**Problem:** Go to the line holding "-- 'c in s' for" in the entries below and write out exactly every line down to and including the line holding "theorem isIn_singleton_iff (c".

**Extracted material:**
▼

-- pv_equiv track=rewrite | github.com/mlobel/Python2 | Section 2/vowel_count.py | vowel_count
-- ===== SOURCE A (Python) =====
-- def vowel_count(phrase):
--     vowels = 'aeiou'
--     phrase = phrase.lower()
--     return {vowel: phrase.count(vowel) for vowel in vowels if vowel in phrase}
--     """Return frequency map of vowels, case-insensitive.
--
--         >>> vowel_count('rithm school')
--         {'i': 1, 'o': 2}
--
--         >>> vowel_count('HOW ARE YOU? i am great!')
--         {'o': 2, 'a': 3, 'e': 2, 'u': 1, 'i': 1}
--     """
-- ===== SOURCE B (Python) =====
-- def vowel_count(phrase):
--     na = ne = ni = no = nu = 0
--     for ch in phrase.lower():
--         if ch == 'a':
--             na += 1
--         elif ch == 'e':
--             ne += 1
--         elif ch == 'i':
--             ni += 1
--         elif ch == 'o':
--             no += 1
--         elif ch == 'u':
--             nu += 1
--     return {v: c for v, c in zip('aeiou', (na, ne, ni, no, nu)) if c}
-- ===== Notes on version B (the rewrite author's own statement) =====
-- stated objective: alternative
-- what changed: B abandons A's per-vowel phrase.count scans and its dict machinery entirely: one pass over the lowered phrase updates five scalar counters via an if/elif chain, and the result is assembled by zipping the vowel string with the counter tuple, keeping only nonzero counts (presence test replaced by count truthiness).
import Mathlib
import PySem

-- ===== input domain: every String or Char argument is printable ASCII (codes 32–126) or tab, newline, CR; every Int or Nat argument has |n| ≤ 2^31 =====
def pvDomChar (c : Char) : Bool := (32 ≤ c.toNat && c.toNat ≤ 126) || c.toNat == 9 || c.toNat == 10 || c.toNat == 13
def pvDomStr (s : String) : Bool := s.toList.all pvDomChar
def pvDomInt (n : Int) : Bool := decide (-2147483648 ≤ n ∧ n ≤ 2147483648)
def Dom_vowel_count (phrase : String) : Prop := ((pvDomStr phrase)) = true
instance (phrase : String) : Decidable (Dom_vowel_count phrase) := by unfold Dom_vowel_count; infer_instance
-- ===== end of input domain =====

-- B replaces A's five phrase.count scans and membership tests by one pass with five scalar counters,
-- then zips the vowel string with the counters, keeping nonzero entries (alternative decomposition, no dict tally).

-- ===== PORT A =====
-- {vowel: phrase.count(vowel) for vowel in vowels if vowel in phrase}  as a fold building a dict
def vowel_count (phrase : String) : List (String × Int) :=
  let vowels : String := "aeiou"
  let phrase := PySem.Str.lower phrase
  (vowels.toList.foldl
    (fun (d : PySem.Dict String Int) v =>
      if PySem.Str.isIn (String.ofList [v]) phrase then
        d.insert (String.ofList [v]) (PySem.Str.count phrase (String.ofList [v]) : Int)
      else d)
    PySem.Dict.empty).items

-- ===== PORT B =====
-- single pass with five scalar counters (the if/elif chain), then zip the vowel string with the tuple,
-- building the result dict only from pairs with a nonzero (truthy) count
def vowel_count_alt (phrase : String) : List (String × Int) :=
  let t : Int × Int × Int × Int × Int :=
    (PySem.Str.lower phrase).toList.foldl
      (fun (s : Int × Int × Int × Int × Int) ch =>
        if ch = 'a' then (s.1 + 1, s.2.1, s.2.2.1, s.2.2.2.1, s.2.2.2.2)
        else if ch = 'e' then (s.1, s.2.1 + 1, s.2.2.1, s.2.2.2.1, s.2.2.2.2)
        else if ch = 'i' then (s.1, s.2.1, s.2.2.1 + 1, s.2.2.2.1, s.2.2.2.2)
        else if ch = 'o' then (s.1, s.2.1, s.2.2.1, s.2.2.2.1 + 1, s.2.2.2.2)
        else if ch = 'u' then (s.1, s.2.1, s.2.2.1, s.2.2.2.1, s.2.2.2.2 + 1)
        else s)
      (0, 0, 0, 0, 0)
  let pairs := List.zip "aeiou".toList [t.1, t.2.1, t.2.2.1, t.2.2.2.1, t.2.2.2.2]
  (pairs.foldl
    (fun (d : PySem.Dict String Int) vc =>
      if vc.2 ≠ 0 then d.insert (String.ofList [vc.1]) vc.2 else d)
    PySem.Dict.empty).items

-- ===== PRECONDITION & SPEC =====
def Spec_vowel_count (phrase : String) (out : List (String × Int)) : Prop := out = vowel_count_alt phrase
instance (phrase : String) (out : List (String × Int)) : Decidable (Spec_vowel_count phrase out) := by unfold Spec_vowel_count; infer_instance

-- ===== CLAIM (what is proved, stated in full; the proofs are below) =====
def Claim_equal_vowel_count : Prop := ∀ (phrase : String), Dom_vowel_count phrase → Spec_vowel_count phrase (vowel_count phrase)

-- ===== LEMMAS AND PROOFS =====

-- 'c in s' for a single character is ordinary list membership
theorem singleton_infix_iff_mem (c : Char) (l : List Char) : [c] <:+: l ↔ c ∈ l := by
  constructor
  · intro h; exact List.singleton_sublist.mp h.sublist
  · intro h
    obtain ⟨s, t, rfl⟩ := List.append_of_mem h
    exact ⟨s, t, by simp⟩

theorem isIn_singleton_iff (c : Char) (s : String) :
    PySem.Str.isIn (String.ofList [c]) s = true ↔ c ∈ s.toList := by
  rw [PySem.Str.isIn_iff_infix, String.toList_ofList]
  exact singleton_infix_iff_mem c s.toList

-- Python's str.count for a single-character needle is list count
theorem count_go_singleton (c : Char) (l : List Char) (fuel acc : Nat) (h : l.length ≤ fuel) :
    PySem.Chars.count.go [c] fuel l acc = acc + l.count c := by
  induction l generalizing fuel acc with
  | nil => cases fuel <;> simp [PySem.Chars.count.go]
  | cons x t ih =>
    cases fuel with
    | zero => simp at h
    | succ f =>
      simp only [List.length_cons, Nat.succ_le_succ_iff] at h
      by_cases hx : x = c
      · subst hx
        simp [PySem.Chars.count.go, List.isPrefixOf, ih f (acc + 1) h]
        omega
      · simp [PySem.Chars.count.go, List.isPrefixOf, hx, Ne.symm hx,
          ih f acc h]

theorem count_singleton (l : List Char) (c : Char) :
    PySem.Chars.count l [c] = l.count c := by
  simp [PySem.Chars.count, count_go_singleton c l l.length 0 le_rfl]

-- the five-counter pass computes the five vowel counts
theorem tally_eq (l : List Char) (a e i o u : Int) :
    l.foldl
      (fun (s : Int × Int × Int × Int × Int) ch =>
        if ch = 'a' then (s.1 + 1, s.2.1, s.2.2.1, s.2.2.2.1, s.2.2.2.2)
        else if ch = 'e' then (s.1, s.2.1 + 1, s.2.2.1, s.2.2.2.1, s.2.2.2.2)
        else if ch = 'i' then (s.1, s.2.1, s.2.2.1 + 1, s.2.2.2.1, s.2.2.2.2)
        else if ch = 'o' then (s.1, s.2.1, s.2.2.1, s.2.2.2.1 + 1, s.2.2.2.2)
        else if ch = 'u' then (s.1, s.2.1, s.2.2.1, s.2.2.2.1, s.2.2.2.2 + 1)
        else s)
      (a, e, i, o, u)
    = (a + l.count 'a', e + l.count 'e', i + l.count 'i', o + l.count 'o', u + l.count 'u') := by
  induction l generalizing a e i o u with
  | nil => simp
  | cons x t ih =>
    simp only [List.foldl_cons, List.count_cons]
    by_cases hxa : x = 'a'
    · subst hxa; simp [ih]; omega
    · by_cases hxe : x = 'e'
      · subst hxe; simp [ih]; omega
      · by_cases hxi : x = 'i'
        · subst hxi; simp [hxa, ih]; omega
        · by_cases hxo : x = 'o'
          · subst hxo; simp [hxa, hxe, ih]; omega
          · by_cases hxu : x = 'u'
            · subst hxu; simp [hxa, hxe, hxi, ih]; omega
            · simp [hxa, hxe, hxi, hxo, hxu, ih]

-- one dict-building step of A equals one of B, for a fixed vowel v
theorem step_eq (l : List Char) (v : Char) (d : PySem.Dict String Int) :
    (if PySem.Str.isIn (String.ofList [v]) (String.ofList l) then
        d.insert (String.ofList [v]) (PySem.Str.count (String.ofList l) (String.ofList [v]) : Int)
      else d)
    = (if ((l.count v : Int) ≠ 0) then d.insert (String.ofList [v]) (l.count v : Int) else d) := by
  by_cases hv : v ∈ l
  · have h1 : PySem.Str.isIn (String.ofList [v]) (String.ofList l) = true := by
      rw [isIn_singleton_iff, String.toList_ofList]; exact hv
    have h2 : (l.count v : Int) ≠ 0 := by
      have := List.count_pos_iff.mpr hv; omega
    rw [if_pos h1, if_pos h2, PySem.Str.count_eq]
    simp [count_singleton]
  · have h1 : PySem.Str.isIn (String.ofList [v]) (String.ofList l) = false := by
      rw [Bool.eq_false_iff, Ne, isIn_singleton_iff, String.toList_ofList]; exact hv
    have h2 : ¬ ((l.count v : Int) ≠ 0) := by
      simp [List.count_eq_zero_of_not_mem hv]
    have h1' : PySem.Chars.isIn [v] l = false := by simpa using h1
    rw [if_neg (by simp [h1']), if_neg h2]

-- ===== VERDICT (by name: the statement is the Claim_ definition above) =====
theorem vowel_count_spec : Claim_equal_vowel_count := by
  intro phrase _
  unfold Spec_vowel_count vowel_count vowel_count_alt
  set l := (PySem.Str.lower phrase).toList with hl
  have hstr : PySem.Str.lower phrase = String.ofList l := by
    rw [hl, String.ofList_toList]
  have haeiou : "aeiou".toList = ['a','e','i','o','u'] := by decide
  rw [hstr]
  simp only [tally_eq, zero_add, haeiou, List.zip, List.zipWith, List.foldl_cons,
    List.foldl_nil]
  rw [step_eq l 'a', step_eq l 'e', step_eq l 'i', step_eq l 'o', step_eq l 'u']
-- pv_equiv track=rewrite | github.com/mobeen786822/job-application-assistant | tools/resume_bot.py | _build_cover_letter_html
-- ===== SOURCE A (Python) =====
-- def _parse_cover_letter_paragraphs(cover_text: str) -> list[tuple[str, str]]:
--     raw_lines = [line.rstrip() for line in cover_text.strip().splitlines()]
--     lines = [line for line in raw_lines if line.strip() or line == '']
--
--     paragraphs: list[str] = []
--     buf: list[str] = []
--     for line in lines:
--         if not line.strip():
--             if buf:
--                 paragraphs.append(' '.join(buf).strip())
--                 buf = []
--             continue
--         buf.append(line.strip())
--     if buf:
--         paragraphs.append(' '.join(buf).strip())
--
--     styled: list[tuple[str, str]] = []
--     for i, para in enumerate(paragraphs):
--         lower = para.lower()
--         if lower.startswith('kind regards'):
--             styled.append(('signature', 'Kind regards,'))
--             if i + 1 < len(paragraphs):
--                 styled.append(('signature', paragraphs[i + 1]))
--             break
--         styled.append(('body', para))
--     return styled
--
-- def _build_cover_letter_html(style_css: str, header_html: str, cover_text: str) -> str:
--     paragraphs = _parse_cover_letter_paragraphs(cover_text)
--     blocks = []
--     for cls, text in paragraphs:
--         class_attr = 'signature' if cls == 'signature' else 'body'
--         blocks.append(f'<p class="{class_attr}">{text}</p>')
--     body = "\n".join(blocks)
--     return f"""<!DOCTYPE html>
-- <html lang="en">
-- <head>
-- <meta charset="UTF-8">
-- <meta name="viewport" content="width=device-width, initial-scale=1.0">
-- <title>Cover Letter</title>
-- <style>
-- {style_css}
-- .section-title {{ font-weight: 700; margin-top: 16px; }}
-- .cover-letter p {{ margin: 0 0 10px; }}
-- .cover-letter .signature {{ margin-top: 10px; }}
-- @media print {{
--   .page {{ padding-top: 6mm; }}
-- }}
-- @media screen {{
--   .page {{ padding-top: 24px; }}
-- }}
-- </style>
-- </head>
-- <body>
-- <div class="page">
-- {header_html}
-- <div class="section">
--   <div class="section-title">Cover Letter</div>
--   <div class="cover-letter">
--     {body}
--   </div>
-- </div>
-- </div>
-- </body>
-- </html>
-- """
-- ===== SOURCE B (Python) =====
-- def _build_cover_letter_html(style_css: str, header_html: str, cover_text: str) -> str:
--     def chunks(lines):
--         # group the lines into blank-separated chunks, built back-to-front
--         if not lines:
--             return [[]]
--         groups = chunks(lines[1:])
--         s = lines[0].strip()
--         if s:
--             return [[s] + groups[0]] + groups[1:]
--         return [[]] + groups
--
--     paragraphs = [' '.join(g).strip()
--                   for g in chunks(cover_text.strip().splitlines()) if g]
--
--     def style(paras):
--         if not paras:
--             return []
--         head, rest = paras[0], paras[1:]
--         if head.lower().startswith('kind regards'):
--             return [('signature', 'Kind regards,')] + [('signature', p) for p in rest[:1]]
--         return [('body', head)] + style(rest)
--
--     body = "\n".join(f'<p class="{cls}">{text}</p>' for cls, text in style(paragraphs))
--     return f"""<!DOCTYPE html>
-- <html lang="en">
-- <head>
-- <meta charset="UTF-8">
-- <meta name="viewport" content="width=device-width, initial-scale=1.0">
-- <title>Cover Letter</title>
-- <style>
-- {style_css}
-- .section-title {{ font-weight: 700; margin-top: 16px; }}
-- .cover-letter p {{ margin: 0 0 10px; }}
-- .cover-letter .signature {{ margin-top: 10px; }}
-- @media print {{
--   .page {{ padding-top: 6mm; }}
-- }}
-- @media screen {{
--   .page {{ padding-top: 24px; }}
-- }}
-- </style>
-- </head>
-- <body>
-- <div class="page">
-- {header_html}
-- <div class="section">
--   <div class="section-title">Cover Letter</div>
--   <div class="cover-letter">
--     {body}
--   </div>
-- </div>
-- </div>
-- </body>
-- </html>
-- """
-- ===== Notes on version B (the rewrite author's own statement) =====
-- stated objective: alternative
-- what changed: The left-to-right buffer/flush paragraph accumulator is replaced by a right-recursive blank-separated grouping of the lines, and the enumerate+index+break styling pass by structural recursion on the paragraph list; the HTML template stays byte-identical.
import Mathlib
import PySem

▲

**Task output:**
-- 'c in s' for a single character is ordinary list membership
theorem singleton_infix_iff_mem (c : Char) (l : List Char) : [c] <:+: l ↔ c ∈ l := by
  constructor
  · intro h; exact List.singleton_sublist.mp h.sublist
  · intro h
    obtain ⟨s, t, rfl⟩ := List.append_of_mem h
    exact ⟨s, t, by simp⟩

theorem isIn_singleton_iff (c : Char) (s : String) :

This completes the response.